StreetInsider has the details, reporting that investment bank Stifel Nicolaus yesterday reiterated its buy rating, and its $18 price target, on Carnival stock. With gallows humor, Stifel admitted “we will probably be dead wrong” in predicting good news for Carnival investors next week. Nevertheless, the analyst is looking at Monday’s upcoming earnings report as a positive short-term trading opportunity for the stock.

Why?

Stifel cites “recent trading weakness in CCL shares” as its reason for optimism, arguing that “expectations are subdued, which we really like” — because it will make it easier for Carnival to exceed expectations when it reports on Monday.

Now what

And what are these expectations, exactly?

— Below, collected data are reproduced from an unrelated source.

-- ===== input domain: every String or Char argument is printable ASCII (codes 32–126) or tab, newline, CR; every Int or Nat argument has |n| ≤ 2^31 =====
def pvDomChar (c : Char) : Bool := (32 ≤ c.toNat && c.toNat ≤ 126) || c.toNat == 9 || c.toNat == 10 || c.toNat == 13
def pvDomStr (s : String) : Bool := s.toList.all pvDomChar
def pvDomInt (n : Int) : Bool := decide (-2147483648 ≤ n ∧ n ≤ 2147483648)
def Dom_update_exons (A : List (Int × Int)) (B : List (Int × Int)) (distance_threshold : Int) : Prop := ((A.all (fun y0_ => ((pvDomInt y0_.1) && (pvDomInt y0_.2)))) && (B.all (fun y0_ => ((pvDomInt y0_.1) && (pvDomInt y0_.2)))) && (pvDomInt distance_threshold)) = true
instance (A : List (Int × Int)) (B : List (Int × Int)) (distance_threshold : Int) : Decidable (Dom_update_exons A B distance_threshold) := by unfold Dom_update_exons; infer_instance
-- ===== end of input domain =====

-- B snaps each endpoint via a sorted unique reference array + binary search (keeping A's
-- first-occurrence tie-break through a first-index map) instead of A's per-point linear scan;
-- return-value equivalent on Pre_ (A raises IndexError outside it).

-- ===== PORT A =====
-- loop body of A's correct_point: keep the closest admissible reference point seen so far
def pvCorrectStep (threshold point : Int) (st : Option (Int × Int)) (ref_point : Int) : Option (Int × Int) :=
  let distance := |point - ref_point|
  match st with
  | none => if distance < threshold then some (ref_point, distance) else none
  | some (cp, md) =>
      if distance < threshold ∧ distance < md then some (ref_point, distance) else some (cp, md)
-- pv_equiv track=rewrite | github.com/talboom/advent-of-code | 2025/day4.py | clean_map
-- ===== SOURCE A (Python) =====
-- def clean_map(map, remove_rolls = False):
--   map_height = len(map)
--   map_width = len(map[0])
--   n_rolls= 0
--
--   for y in range(map_height):
--     for x in range(map_width):
--       xs = max(0,x-1)
--       xe = min(map_width,x+2)
--       ys = max(0,y-1)
--       ye = min(map_height-1,y+1)
--
--       r1 = map[ys][xs:xe] if y > 0 else []
--       r2 = map[y][xs:xe]
--       r3 = map[ye][xs:xe] if y < map_height-1 else []
--       s = sum(c.count('@') for c in [r1,r2,r3])
--       reachable = map[y][x] == '@' and sum(c.count('@') for c in [r1,r2,r3]) < 5
--       if reachable and remove_rolls:
--         map[y][x] = '*'
--       n_rolls += reachable
--
--   return n_rolls, map
-- ===== SOURCE B (Python) =====
-- def clean_map(map, remove_rolls=False):
--   h = len(map)
--   w = len(map[0])
--   # precompute a 3x3-neighbourhood '@' count grid once (staged: per-row windows, then
--   # vertical sums), and keep it up to date incrementally when cells are removed
--   at = [[1 if map[y][x] == '@' else 0 for x in range(w)] for y in range(h)]
--   rowc = [[sum(at[y][max(0, x - 1):x + 2]) for x in range(w)] for y in range(h)]
--   cnt = [[(rowc[y - 1][x] if y > 0 else 0) + rowc[y][x]
--           + (rowc[y + 1][x] if y < h - 1 else 0) for x in range(w)] for y in range(h)]
--   n = 0
--   for y in range(h):
--     for x in range(w):
--       if map[y][x] == '@' and cnt[y][x] < 5:
--         n += 1
--         if remove_rolls:
--           map[y][x] = '*'
--           for ny in range(max(0, y - 1), min(h, y + 2)):
--             for nx in range(max(0, x - 1), min(w, x + 2)):
--               cnt[ny][nx] -= 1
--   return n, map
-- ===== Notes on version B (the rewrite author's own statement) =====
-- stated objective: faster
-- what changed: Instead of recounting each cell's 3x3 neighbourhood from three row slices with str-count, B precomputes a neighbourhood-count grid in staged passes (per-row 3-wide window sums, then vertical sums of three row entries) and, when a roll is removed, keeps the grid exact by decrementing the counts of the up-to-9 affected neighbours; the scan then only compares the precomputed count with 5.
import Mathlib
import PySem

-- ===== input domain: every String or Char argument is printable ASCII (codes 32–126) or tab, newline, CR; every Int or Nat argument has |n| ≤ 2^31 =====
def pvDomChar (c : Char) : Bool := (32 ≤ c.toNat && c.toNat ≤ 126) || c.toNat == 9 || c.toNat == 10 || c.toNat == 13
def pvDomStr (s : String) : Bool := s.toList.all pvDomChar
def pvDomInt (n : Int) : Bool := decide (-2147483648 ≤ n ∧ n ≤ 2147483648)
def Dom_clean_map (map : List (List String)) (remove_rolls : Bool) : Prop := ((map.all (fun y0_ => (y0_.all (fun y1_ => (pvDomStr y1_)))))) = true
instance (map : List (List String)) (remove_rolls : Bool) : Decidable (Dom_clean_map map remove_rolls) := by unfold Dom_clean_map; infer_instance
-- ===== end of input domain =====

-- B replaces A's per-cell recount (three row slices + str.count) by a neighbourhood-count grid,
-- built once in staged passes and kept exact by decrementing the affected entries when a cell is
-- removed (both Pythons also mutate the argument grid in place when remove_rolls is set; the
-- equivalence proved is about the returned pair).

-- ===== PORT A =====
-- cell lookup map[y][x] (total form; in-range under Pre_clean_map, where Python does not raise)
def pvGet2S (m : List (List String)) (y x : Int) : String :=
  PySem.List.pyGetD (PySem.List.pyGetD m y []) x ""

According to Yahoo! Finance figures, most analysts are expecting Carnival to report a $0.60-per-share loss (subdued expectations, indeed!) on sales of $4.3 billion.

That sounds like bad news, but consider: Even if the news is as bad as analysts forecast, it would mean Carnival grew its revenue 167% year over year in the fourth quarter of 2022, and cut its losses by 64% year over year, saving more than $1 a share. That already would be kind of good news — and there’s the potential for Carnival to surprise investors to the upside if its losses aren’t as bad as feared.

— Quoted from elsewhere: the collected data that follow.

-- pv_equiv track=rewrite | github.com/cafe-jun/codingTest-Algo | programmers/2022KAKAOBLINDRECRUITMENT/양궁대회.py | solution
-- ===== SOURCE A (Python) =====
-- from itertools import combinations
--
-- def solution(n: int, info: list[int]):
--     answer = []
--     win_list = []
--     m = [i for i in range(11)]
--     # 10을 최소로 이기는 경우
--     for i in range(1, 11):
--         for combin in combinations(m, i):
--             result = check_win(info, combin, n)
--             if result[1] != [-1]:
--                 if not win_list:
--                     win_list.append(result)
--                 if (-1)*win_list[0][0] < (-1)*result[0]:
--                     win_list.clear()
--                     win_list.append(result)
--                 elif win_list[0][0] == result[0]:
--                     win_list.append(result)
--     if not win_list:
--         return [-1]
--     min_answer = win_list[0][1]
--     for win_num in win_list:
--         target_list = win_num[1]
--         for i in range(10, -1, -1):
--             if min_answer[i] > target_list[i]:
--                 break
--             elif min_answer[i] < target_list[i]:
--                 min_answer = target_list
--                 break
--     answer = min_answer
--     return answer
--
-- def check_win(apeach, target, n):
--     arrow = n
--     iron = [0]*11
--     combi_list = sorted(list(target), reverse=True)
--     for score in combi_list:
--         apeach_ts = apeach[10-score]
--         if arrow < apeach_ts + 1:
--             iron[10 - score] += arrow
--             break
--         iron[10 - score] = apeach_ts + 1
--         arrow -= (apeach_ts + 1)
--     else:
--         iron[10-score] += arrow
--     apeach_score = 0
--     iron_score = 0
--     for i in range(11):
--         if apeach[10-i] == 0 and iron[10-i] == 0:
--             continue
--         if apeach[10-i] < iron[10-i]:
--             iron_score += (i)
--         else:
--             apeach_score += (i)
--     else:
--         if iron_score > apeach_score:
--             return ((-1)*abs(iron_score-apeach_score), iron)
--         else:
--             return (0, [-1])
-- ===== SOURCE B (Python) =====
-- def solution(n, info):
--     # B: recursive backtracking over tier selections (10..0 take/skip), evaluating each
--     # selection of 1..10 tiers greedily and keeping the single best inline.
--     def evaluate(chosen):  # chosen: strictly descending list of contested scores
--         iron = [0] * 11
--         arrows = n
--         for s in chosen:
--             need = info[10 - s] + 1
--             if arrows < need:          # can't outshoot Apeach here: dump the rest
--                 iron[10 - s] += arrows
--                 return iron
--             iron[10 - s] = need
--             arrows -= need
--         iron[10 - chosen[-1]] += arrows  # surplus goes to the lowest contested tier
--         return iron
--
--     def margin(iron):  # Ryan's score minus Apeach's (ties and 0-0 tiers per the rules)
--         diff = 0
--         for s in range(1, 11):
--             a, r = info[10 - s], iron[10 - s]
--             if a == 0 and r == 0:
--                 continue
--             diff += s if a < r else -s
--         return diff
--
--     def better(d, iron, bd, biron):  # strictly better: bigger margin, then more
--         if d != bd:                  # arrows at the lower tiers (index 10 first)
--             return d > bd
--         for i in range(10, -1, -1):
--             if iron[i] != biron[i]:
--                 return iron[i] > biron[i]
--         return False
--
--     def dfs(score, chosen, best):
--         if score < 0:
--             if 1 <= len(chosen) <= 10:
--                 iron = evaluate(chosen)
--                 d = margin(iron)
--                 if d > 0 and (best is None or better(d, iron, best[0], best[1])):
--                     best = (d, iron)
--             return best
--         best = dfs(score - 1, chosen + [score], best)
--         best = dfs(score - 1, chosen, best)
--         return best
--
--     best = dfs(10, [], None)
--     return best[1] if best is not None else [-1]
-- ===== Notes on version B (the rewrite author's own statement) =====
-- stated objective: alternative
-- what changed: Replaces the size-by-size itertools.combinations sweep with its two-phase best (collect every maximum-margin winner into win_list, then a separate reverse-index tie-break pass) by a recursive take/skip backtracking over the 11 tiers that evaluates each selection of 1..10 tiers and keeps a single best candidate inline under the combined (margin, low-tier counts) comparison.
import Mathlib
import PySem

A second way Carnival could make investors happy on Monday might be by following up Q4 earnings with strong guidance for 2023. There, a positive surprise is even more likely. Analysts are forecasting 73% sales growth for Carnival in 2023 ($21 billion), and a loss of only $0.08 per share. That prediction is already pretty close to breakeven. It wouldn’t take much — slowing interest hikes at the Fed perhaps, or a bit less discounting on ticket prices — to flip Carnival from a loss to a profit this year.

That’s what investors are hoping for. I’ll bet it’s what Stifel is hoping for, too.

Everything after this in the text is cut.